7.21 In the event of any Third Party challenge to the validity of any Patent Rights, the Enforcing Party shall have the sole right to decide upon and to implement the course of action with respect to such challenge (including but not limited to, the decision to defend, not to defend or settle such challenge) at its own cost or expense and the other Party shall reasonably assist in any defence at the cost of the Enforcing Party (including, without limitation the provision of information and expertise relating to the relevant Patent Rights). Notwithstanding the foregoing, if DNDi is the Enforcing Party and fails to take action within six (6) months after having been alerted to the Third Party challenge to the validity of DNDi’s Patent Rights, Entasis may give notice to DNDi demanding that DNDi take such action within thirty (30) days of the date of the notice and, if DNDi does not do so, Entasis shall be entitled to take such actions at its own cost and expense in which case DNDi shall transfer to Entasis the conduct of any actions. DNDi shall provide all necessary assistance to Entasis in relation to such actions at Entasis’s cost. Entasis shall have the sole right to settle such actions. If Entasis succeeds in such proceedings, for any amounts attributable to lost sales of Drug Product in the DNDi Territory, such amounts will be distributed to DNDi and any other amounts will be retained by Entasis. 

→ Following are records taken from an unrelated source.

theorem pv_enum_map_fst : ∀ (n : Int) (l : List String), (pvEnum n l).map Prod.fst = l := by
  intro n l
  induction l generalizing n with
  | nil => simp [pvEnum]
  | cons x t ih => simp [pvEnum, ih]

theorem pv_enum_snd_ge : ∀ (l : List String) (n : Int) (q : String × Int), q ∈ pvEnum n l → n ≤ q.2 := by
  intro l
  induction l with
  | nil => intro n q h; simp [pvEnum] at h
  | cons x t ih =>
    intro n q h
    simp only [pvEnum, List.mem_cons] at h
    rcases h with h | h
    · subst h; simp
    · have := ih (n + 1) q h; omega

theorem pv_enum_countP : ∀ (l : List String) (n : Int) (k : String),
    (pvEnum n l).countP (fun p => p.1 == k) = l.count k := by
  intro l
  induction l with
  | nil => intro n k; simp [pvEnum]
  | cons x t ih =>
    intro n k
    simp only [pvEnum, List.countP_cons, List.count_cons, ih]

theorem pv_first_shift : ∀ (l : List String) (n : Int) (k : String), k ∈ l →
    pvFirst n l k = n + pvFirst 0 l k := by
  intro l
  induction l with
  | nil => intro n k h; simp at h
  | cons x t ih =>
    intro n k h
    by_cases hx : x = k
    · simp [pvFirst, hx]
    · have hk : k ∈ t := by
        cases List.mem_cons.mp h with
        | inl h' => exact absurd h'.symm hx
        | inr h' => exact h'
      simp only [pvFirst, if_neg hx]
      rw [ih (n + 1) k hk, ih (0 + 1) k hk]
      omega

theorem pv_foldl_min_assoc : ∀ (u : List Int) (a x : Int), u.foldl min (min x a) = min x (u.foldl min a) := by
  intro u
  induction u with
  | nil => intro a x; rfl
  | cons b t ih =>
    intro a x
    simp only [List.foldl_cons]
    rw [min_assoc, ih]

7.22 If either Party receives a formal notice from a Third Party that the development, Manufacture or Commercialisation of the Drug Product in its Territory under this Agreement infringes or otherwise violates the intellectual property rights of such Third Party in its Territory or a part thereof, then such Party must promptly notify the other Party in writing of such allegation. As soon as reasonably practicable after the receipt of such notice, the Parties will meet and consider the course of appropriate  action with respect to such allegation of infringement. In such instance, each Party will, have the right to defend any action naming it; however, at all times the Parties will cooperate, share all material notices and filings in a timely manner, provide all reasonable assistance to each other and use good faith efforts to mutually agree upon an appropriate course of action, including, as appropriate, the preparation of material court filings and any discussions concerning a potential defence and/or settlement of any such claim. The rights and obligations set out in this paragraph will apply even if only one Party defends any such claimed infringement action commenced by a Third Party. A non-owning Party will not enter into any settlement of such proceedings without the owning Party’s prior consent, not to be unreasonably withheld or delayed. 

7.23 The Parties agree to use commercially reasonable endeavors to cooperate in an effort to avoid loss of Patent Rights related to the Drug Product including by executing any documents as may be reasonably required.